More broadly, the smoothing effect can be related to generalization error and the inductive bias of deep neural networks. Could the authors briefly comment on how the analyses can help understand these phenomena?

审稿意见

评分: 6置信度: 32024-11-11

This paper theoretically explores the score of variance exploding SDEs (VE-SDEs) to showcase the success in score based diffusion models by arguing that the smoothing of the data-score generating novel samples that interpolates across the training data subspace.

优点

The paper starts of a simpler and more accessible 1d 2 data points analysis to motivate their insights to the reader before moving onto the more technical results.
The paper's insights into their smoothed ESF approximation seem valuable to the community. In particular, it shows that the KL regarding a uniform distribution is bounded (unlike if using the ESF directly) and quite neat.

缺点

I think the paper could do a better job at motivating their results for a wider audience:

Equation (8) can and should be defined before Lemma 1 , in Lemma 1 you throw in the smoothed score defined in an implicit way and then you redefine it and label it it equation 8, it would be better to introduce equation 8 first and then use the notation defined in equation 8 to introduce lemma 1.
It seems plausible that a network would learn a smoothed version of the score (as discussed in limitations), but you never strongly motivate / discuss this, earlier discussion of this would motivate your choice of analysis better. Either way it would be helpful for you to motivate and introduce the smoothed score a bit earlier in the text.

问题

Line 057 $\sigma$ should be $t$ instead? otherwise there's no reference to $t$ in the abbreviation/RHS of the equation.
Whilst big O notation is standard, I think its a bit cleaner and more common to write these results with $\leq$
As mentioned in the weakness its clear the smoothed score induces a controllable loss, but I think to complete the story the authors need to discuss / motivate why would we learn anything akin to the specific choice of smoothed score used in this work ? I understand this is mentioned in the limitations but maybe something earlier in the introduction would be helpful.

AC 元评审

2024-12-18

This paper investigates the interpolation effect due to smoothing the score function in diffusion models.

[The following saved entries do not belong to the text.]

-- pv_equiv track=rewrite | github.com/pypi-data/pypi-mirror-402 | packages/ali-tool/ali_tool-0.1.1-py3-none-any.whl/ali_tool/plugins/tmux/scripts/distribute.py | group_panes_by_position
-- ===== SOURCE A (Python) =====
-- from collections import defaultdict
--
-- def group_panes_by_position(panes, dimension):
--     """Group panes by row or column based on dimension."""
--     groups = defaultdict(list)
--
--     if dimension == "width":
--         for pane in panes:
--             groups[pane["top"]].append(pane)
--     else:
--         for pane in panes:
--             groups[pane["left"]].append(pane)
--
--     for key in groups:
--         if dimension == "width":
--             groups[key].sort(key=lambda p: p["left"])
--         else:
--             groups[key].sort(key=lambda p: p["top"])
--
--     return dict(groups)
-- ===== SOURCE B (Python) =====
-- def group_panes_by_position(panes, dimension):
--     """Group panes by row or column based on dimension."""
--     primary, secondary = ("top", "left") if dimension == "width" else ("left", "top")
--     keys = list(dict.fromkeys(p[primary] for p in panes))
--     return {
--         k: sorted((p for p in panes if p[primary] == k), key=lambda p: p[secondary])
--         for k in keys
--     }
-- ===== Notes on version B (the rewrite author's own statement) =====
-- stated objective: alternative
-- what changed: B replaces the defaultdict grouping pass plus per-group in-place sorts by an ordered dedup of the primary keys followed by a dict comprehension that filters-and-sorts the panes for each key; no mutable grouping dict is used.
import Mathlib
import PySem

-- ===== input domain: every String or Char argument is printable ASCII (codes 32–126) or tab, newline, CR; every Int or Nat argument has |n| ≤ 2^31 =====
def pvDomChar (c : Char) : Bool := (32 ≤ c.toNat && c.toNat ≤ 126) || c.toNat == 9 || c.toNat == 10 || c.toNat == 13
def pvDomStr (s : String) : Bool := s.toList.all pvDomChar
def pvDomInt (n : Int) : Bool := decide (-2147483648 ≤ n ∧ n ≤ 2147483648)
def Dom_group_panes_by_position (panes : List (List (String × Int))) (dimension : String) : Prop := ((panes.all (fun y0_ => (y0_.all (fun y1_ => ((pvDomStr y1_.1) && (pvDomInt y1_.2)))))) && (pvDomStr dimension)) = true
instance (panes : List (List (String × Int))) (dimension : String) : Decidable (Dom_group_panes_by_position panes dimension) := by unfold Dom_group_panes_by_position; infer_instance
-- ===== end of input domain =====

-- B replaces A's defaultdict grouping pass plus per-group in-place sorts by an ordered dedup
-- of the primary keys followed by a per-key filter-and-sort comprehension (objective: alternative).

-- pane["k"]: first-match lookup in the pane dict; Pre_ guarantees the key is present,
-- so the default 0 is never used on admitted inputs.
def paneGet (pane : List (String × Int)) (k : String) : Int :=
  (PySem.Dict.mk pane).getD k 0

-- ===== PORT A =====
def group_panes_by_position (panes : List (List (String × Int))) (dimension : String) : List (Int × List (List (String × Int))) :=
  -- groups = defaultdict(list); first loop appends each pane under its key
  let groups : PySem.Dict Int (List (List (String × Int))) :=
    if dimension == "width" then
      panes.foldl (fun d pane => d.modify (paneGet pane "top") [] (· ++ [pane])) PySem.Dict.empty
    else
      panes.foldl (fun d pane => d.modify (paneGet pane "left") [] (· ++ [pane])) PySem.Dict.empty
  -- for key in groups: groups[key].sort(key=...)
  let groups2 : PySem.Dict Int (List (List (String × Int))) :=
    groups.keys.foldl (fun d k =>
      if dimension == "width" then
        d.modify k [] (fun g => PySem.List.sorted g (fun p => paneGet p "left") false)
      else
        d.modify k [] (fun g => PySem.List.sorted g (fun p => paneGet p "top") false)) groups
  groups2.items

-- ===== PORT B =====
def group_panes_by_position_alt (panes : List (List (String × Int))) (dimension : String) : List (Int × List (List (String × Int))) :=
  let primary := if dimension == "width" then "top" else "left"
  let secondary := if dimension == "width" then "left" else "top"
  let keys := PySem.List.dedup (panes.map (fun p => paneGet p primary))
  keys.map (fun k =>
    (k, PySem.List.sorted (panes.filter (fun p => paneGet p primary == k))
          (fun p => paneGet p secondary) false))

-- ===== PRECONDITION & SPEC =====
-- Pre_: every pane dict carries both the "top" and "left" keys; a missing key makes the
-- Python raise KeyError (grouping uses one key, the sort lambda the other).
def Pre_group_panes_by_position (panes : List (List (String × Int))) (dimension : String) : Prop :=
  ∀ pane ∈ panes, (PySem.Dict.mk pane).contains "top" = true ∧ (PySem.Dict.mk pane).contains "left" = true
instance (panes : List (List (String × Int))) (dimension : String) : Decidable (Pre_group_panes_by_position panes dimension) := by unfold Pre_group_panes_by_position; infer_instance

def pvWitness_group_panes_by_position : (List (List (String × Int))) × String :=
  ([[("top", 0), ("left", 2)], [("top", 0), ("left", 1)], [("top", 3), ("left", 0)]], "width")

def Spec_group_panes_by_position (panes : List (List (String × Int))) (dimension : String) (out : List (Int × List (List (String × Int)))) : Prop := out = group_panes_by_position_alt panes dimension
instance (panes : List (List (String × Int))) (dimension : String) (out : List (Int × List (List (String × Int)))) : Decidable (Spec_group_panes_by_position panes dimension out) := by unfold Spec_group_panes_by_position; infer_instance

-- ===== CLAIM (what is proved, stated in full; the proofs are below) =====
def Claim_equal_group_panes_by_position : Prop := ∀ (panes : List (List (String × Int))) (dimension : String), Dom_group_panes_by_position panes dimension → Pre_group_panes_by_position panes dimension → Spec_group_panes_by_position panes dimension (group_panes_by_position panes dimension)

-- ===== LEMMAS AND PROOFS =====

-- The grouping fold: keys are the first-occurrence dedup of the pane keys, keys are Nodup,
-- and each key's value is the sublist of panes with that key.
theorem grouping_keys (panes : List (List (String × Int))) (key : List (String × Int) → Int) :
    (panes.foldl (fun d pane => d.modify (key pane) [] (· ++ [pane])) PySem.Dict.empty).keys
      = PySem.List.dedup (panes.map key) := by
  rw [PySem.Dict.keys_foldl_modify_key]
  simp [PySem.Dict.keys_empty, PySem.Set.update, PySem.Set.ofList_eq_foldl, PySem.List.dedup_eq_ofList]

theorem grouping_getD (panes : List (List (String × Int))) (key : List (String × Int) → Int) (c : Int) :
    (panes.foldl (fun d pane => d.modify (key pane) [] (· ++ [pane])) PySem.Dict.empty).getD c []
      = panes.filter (fun p => key p == c) := by
  have h : panes.foldl (fun d pane => d.modify (key pane) [] (· ++ [pane])) PySem.Dict.empty
      = (panes.map (fun p => (key p, p))).foldl (fun d q => d.modify q.1 [] (· ++ [q.2])) PySem.Dict.empty := by
    rw [List.foldl_map]
  rw [h, PySem.Dict.getD_foldl_modify_append, PySem.Dict.getD_empty]
  rw [List.filter_map]
  simp [Function.comp_def]

-- The sorting fold over a Nodup key list: keys are preserved and each listed key's value
-- gets sorted once; other keys are untouched.
theorem sorting_fold (f : List (List (String × Int)) → List (List (String × Int)))
    (kl : List Int) (d : PySem.Dict Int (List (List (String × Int))))
    (hnd : kl.Nodup) (hmem : ∀ k ∈ kl, k ∈ d.keys) :
    (kl.foldl (fun d k => d.modify k [] f) d).keys = d.keys ∧
    (∀ c, (kl.foldl (fun d k => d.modify k [] f) d).getD c []
        = if c ∈ kl then f (d.getD c []) else d.getD c []) := by
  induction kl generalizing d with
  | nil => exact ⟨rfl, fun c => by simp⟩
  | cons k t ih =>
    have hk : k ∈ d.keys := hmem k (by simp)
    have hcont : d.contains k = true := by
      simpa [PySem.Dict.contains_iff_mem_keys] using hk
    have hkeys : (d.modify k [] f).keys = d.keys := by
      rw [PySem.Dict.keys_modify, PySem.Dict.keys_insert_of_contains _ _ hcont]
    have hmem' : ∀ j ∈ t, j ∈ (d.modify k [] f).keys := by
      intro j hj; rw [hkeys]; exact hmem j (by simp [hj])
    obtain ⟨ih1, ih2⟩ := ih (d.modify k [] f) hnd.of_cons hmem'
    refine ⟨by simpa [hkeys] using ih1, ?_⟩
    intro c
    rw [List.foldl_cons, ih2 c]
    simp only [PySem.Dict.getD_modify]
    by_cases hck : c = k
    · subst hck
      have hct : c ∉ t := (List.nodup_cons.mp hnd).1
      simp [hct]
    · simp [hck, List.mem_cons]

-- The generic core: A's pipeline with grouping key pk and sort key sk equals B's.
theorem core (panes : List (List (String × Int))) (pk sk : String) :
    (let groups := panes.foldl (fun d pane => d.modify (paneGet pane pk) [] (· ++ [pane])) PySem.Dict.empty
     (groups.keys.foldl (fun d k => d.modify k [] (fun g => PySem.List.sorted g (fun p => paneGet p sk) false)) groups).items)
      = (PySem.List.dedup (panes.map (fun p => paneGet p pk))).map (fun k =>
          (k, PySem.List.sorted (panes.filter (fun p => paneGet p pk == k)) (fun p => paneGet p sk) false)) := by
  set key := fun p => paneGet p pk with hkey
  set groups := panes.foldl (fun d pane => d.modify (key pane) [] (· ++ [pane])) PySem.Dict.empty with hg
  have hkeys : groups.keys = PySem.List.dedup (panes.map key) := grouping_keys panes key
  have hnd : groups.keys.Nodup := by
    rw [hkeys]; exact PySem.List.nodup_dedup _
  obtain ⟨h1, h2⟩ := sorting_fold (fun g => PySem.List.sorted g (fun p => paneGet p sk) false)
      groups.keys groups hnd (fun k hk => hk)
  set d2 := groups.keys.foldl (fun d k => d.modify k [] (fun g => PySem.List.sorted g (fun p => paneGet p sk) false)) groups with hd2
  have hnd2 : d2.keys.Nodup := by rw [h1]; exact hnd
  rw [PySem.Dict.items_eq_map_keys d2 hnd2 []]
  rw [h1, hkeys]
  apply List.map_congr_left
  intro k hk
  have hkmem : k ∈ groups.keys := by rw [hkeys]; exact hk
  rw [h2 k]
  simp only [hkmem, if_pos]
  rw [grouping_getD panes key k]

-- ===== VERDICT (by name: the statement is the Claim_ definition above) =====
theorem group_panes_by_position_spec : Claim_equal_group_panes_by_position := by
  intro panes dimension _ _
  unfold Spec_group_panes_by_position group_panes_by_position group_panes_by_position_alt
  by_cases hdim : dimension == "width" <;>
    simp only [hdim, Bool.false_eq_true, if_false, if_true] <;>
    exact core panes _ _
theorem pvInner (L : List (Int × Int)) (t : Int) : ∀ a : Int,
    L.foldl (fun (a : Int) p =>
      let a' := if p.1 ≤ t then a + 1 else a
      if p.2 ≤ t then a' - 1 else a') a
    = a + pvC L t := by
  induction L with
  | nil => intro a; simp [pvC]
  | cons p rest ih =>
    intro a
    rw [List.foldl_cons, ih]
    simp only [pvC, List.map_cons, List.sum_cons]
    split_ifs <;> ring

theorem pvLoopB (k : Int) (C : Int → Int) :
    ∀ (ts : List Int) (tot : Int),
    ((ts.zip ts.tail).foldl
      (fun (tot : Int) tp => if k ≤ C tp.1 then tot + (tp.2 - tp.1) else tot) tot)
    = tot + pvSeg k C ts := by
  intro ts
  induction ts with
  | nil => intro tot; simp [pvSeg]
  | cons t1 rest ih =>
    intro tot
    cases rest with
    | nil => simp [pvSeg]
    | cons t2 r2 =>
      simp only [List.tail_cons, List.zip_cons_cons, List.foldl_cons]
      simp only [List.tail_cons] at ih
      rw [ih]
      simp only [pvSeg]
      by_cases hc : k ≤ C t1
      · rw [if_pos hc, if_pos hc]; ring
      · rw [if_neg hc, if_neg hc]; ring

theorem pvAux_seg (k : Int) (C g : Int → Int) :
    ∀ (ts : List Int) (c : Int),
    (∀ pre t suf, ts = pre ++ t :: suf → C t = c + ((pre ++ [t]).map g).sum) →
    pvAux k (ts.map fun t => (t, g t)) c = pvSeg k C ts := by
  intro ts
  induction ts with
  | nil => intro c _; rfl
  | cons t rest ih =>
    intro c H
    have hCt : C t = c + g t := by
      have := H [] t rest rfl
      simpa using this
    have H' : ∀ pre t' suf, rest = pre ++ t' :: suf →
        C t' = (c + g t) + ((pre ++ [t']).map g).sum := by
      intro pre t' suf h
      have := H (t :: pre) t' suf (by rw [h]; rfl)
      rw [this]
      simp
      ring
    cases rest with
    | nil => simp [pvSeg, pvAux]
    | cons t2 r2 =>
      have hA : pvAux k ((t :: t2 :: r2).map fun u => (u, g u)) c
          = (if k ≤ c + g t then t2 - t else 0)
            + pvAux k ((t2 :: r2).map fun u => (u, g u)) (c + g t) := rfl
      rw [hA, ih (c + g t) H']
      simp only [pvSeg, hCt]

def pvCnt (x : Int) (m : List Int) : Int := (m.map fun u => if x = u then (1:Int) else 0).sum

theorem pvCnt_not_mem (x : Int) (m : List Int) (h : x ∉ m) : pvCnt x m = 0 := by
  induction m with
  | nil => rfl
  | cons u m ih =>
    simp only [List.mem_cons, not_or] at h
    simp only [pvCnt, List.map_cons, List.sum_cons, if_neg h.1]
    have := ih h.2
    simp only [pvCnt] at this
    omega

theorem pvCnt_nodup_mem (x : Int) (m : List Int) (hnd : m.Nodup) (h : x ∈ m) : pvCnt x m = 1 := by
  induction m with
  | nil => simp at h
  | cons u m ih =>
    rw [List.nodup_cons] at hnd
    rcases List.mem_cons.mp h with h | h
    · subst h
      have h0 := pvCnt_not_mem x m hnd.1
      simp only [pvCnt, List.map_cons, List.sum_cons]
      simp only [pvCnt] at h0
      simp [h0]
    · have hne : x ≠ u := fun he => hnd.1 (he ▸ h)
      have := ih hnd.2 h
      simp only [pvCnt, List.map_cons, List.sum_cons, if_neg hne] at *
      omega
-- pv_equiv track=rewrite | github.com/sufftea/aoc2024 | day15/part2.py | can_move_in_dir
-- ===== SOURCE A (Python) =====
-- def can_move_in_dir(map, robot_x, robot_y, dx, dy, visited=None):
--     if visited is None:
--         visited = set()
--     if (robot_x, robot_y) in visited:
--         return True
--     visited.add((robot_x, robot_y))
--
--     next_x, next_y = robot_x + dx, robot_y + dy
--     next = map[next_y][next_x]
--
--     heads = set()
--     if next == "[":
--         heads.add((next_x, next_y))
--         heads.add((next_x + 1, next_y))
--     elif next == "]":
--         heads.add((next_x, next_y))
--         heads.add((next_x - 1, next_y))
--     elif next == "#":
--         return False
--
--     can_move = True
--     for head_x, head_y in heads:
--         next_can_move = can_move_in_dir(map, head_x, head_y, dx, dy, visited)
--         can_move = can_move and next_can_move
--     return can_move
-- ===== SOURCE B (Python) =====
-- def _succ(map, dx, dy, cell):
--     # Cells the box at map[cell+d] would drag along when pushed in direction (dx, dy).
--     nx, ny = cell[0] + dx, cell[1] + dy
--     tile = map[ny][nx]
--     if tile != "[" and tile != "]":
--         return []
--     side = 1 if tile == "[" else -1
--     return [(nx, ny), (nx + side, ny)]
--
--
-- def can_move_in_dir(map, robot_x, robot_y, dx, dy, visited=None):
--     # Two phases instead of A's recursion: (1) flood-fill the set of dragged cells
--     # with an explicit stack, recording them in order; (2) scan the recorded cells
--     # for a wall in front of any of them.
--     if visited is None:
--         visited = set()
--     cells = []
--     stack = [(robot_x, robot_y)]
--     while stack:
--         cell = stack.pop()
--         if cell not in visited:
--             visited.add(cell)
--             cells.append(cell)
--             stack.extend(reversed(_succ(map, dx, dy, cell)))
--     return all(map[y + dy][x + dx] != "#" for x, y in cells)
-- ===== Notes on version B (the rewrite author's own statement) =====
-- stated objective: alternative
-- what changed: Replaces A's recursion (one call per cell with an early False on a wall and sibling results folded with 'and') by two separate phases: an iterative stack flood fill that only collects the dragged cells, then a scan of the collected cells for a wall in front of any of them.
import Mathlib
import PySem

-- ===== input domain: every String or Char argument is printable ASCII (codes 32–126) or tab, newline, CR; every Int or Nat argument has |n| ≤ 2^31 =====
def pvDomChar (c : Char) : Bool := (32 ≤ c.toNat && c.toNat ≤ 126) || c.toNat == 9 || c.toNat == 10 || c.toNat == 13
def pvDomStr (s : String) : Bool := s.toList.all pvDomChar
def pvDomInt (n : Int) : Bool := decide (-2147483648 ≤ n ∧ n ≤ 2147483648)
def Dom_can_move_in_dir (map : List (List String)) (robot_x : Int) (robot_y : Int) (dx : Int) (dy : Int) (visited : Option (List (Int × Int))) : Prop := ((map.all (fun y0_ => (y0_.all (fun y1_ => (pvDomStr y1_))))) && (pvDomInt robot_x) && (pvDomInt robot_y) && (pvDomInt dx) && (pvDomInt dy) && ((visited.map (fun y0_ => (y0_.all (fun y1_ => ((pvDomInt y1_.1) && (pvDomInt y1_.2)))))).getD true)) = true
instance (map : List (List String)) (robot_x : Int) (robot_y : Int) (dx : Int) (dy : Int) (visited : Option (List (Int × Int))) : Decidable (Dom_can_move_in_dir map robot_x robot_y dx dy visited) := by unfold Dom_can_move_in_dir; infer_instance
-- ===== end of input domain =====

-- B replaces A's recursive flood fill by two separate phases — an iterative stack flood fill that
-- only COLLECTS the dragged cells, then a scan of the collected cells for a wall in front — with
-- the same explored cell set; equivalence is about the RETURN value only (both Pythons also add
-- the explored cells to a caller-supplied `visited` set).

-- map[y][x] with Python's negative-index semantics (none = IndexError)
def pvRead (map : List (List String)) (x : Int) (y : Int) : Option String :=
  (PySem.List.pyGet? map y).bind (fun row => PySem.List.pyGet? row x)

The authors consider a rather basic model where the training data is restricted to a 1d subspace, they perform a theoretical analysis (in which the empirical score function has a closed form) and then validate such analysis with numerical results.

The reviewers agree that the topic is interesting, the paper is clear and well written, and the results bring some interesting insights. However, such insights are hindered by the strong assumptions required by the theory (unidimensional data). The gap between the theory and the setting that we authors wish to analyze is quite significant and this constitutes the main weakness of the manuscript, as raised by reviewer mS12. I also think this is major weakness and therefore recommend a rejection at this stage.

I do think that the approach of the paper has potential and I would encourage the authors to pursue this line of work, providing a more general analysis and resubmitting an improved version to a future venue.

审稿人讨论附加意见

The response of the authors did mitigate some of the concerns raised by the reviewers, but not really the main issue pointed out by reviewer mS12 about the strong assumptions needed by the theoretical analysis.

最终决定Reject

2025-01-22

Reject

撤稿通知

2025-09-20

I have read and agree with the venue's withdrawal policy on behalf of myself and my co-authors.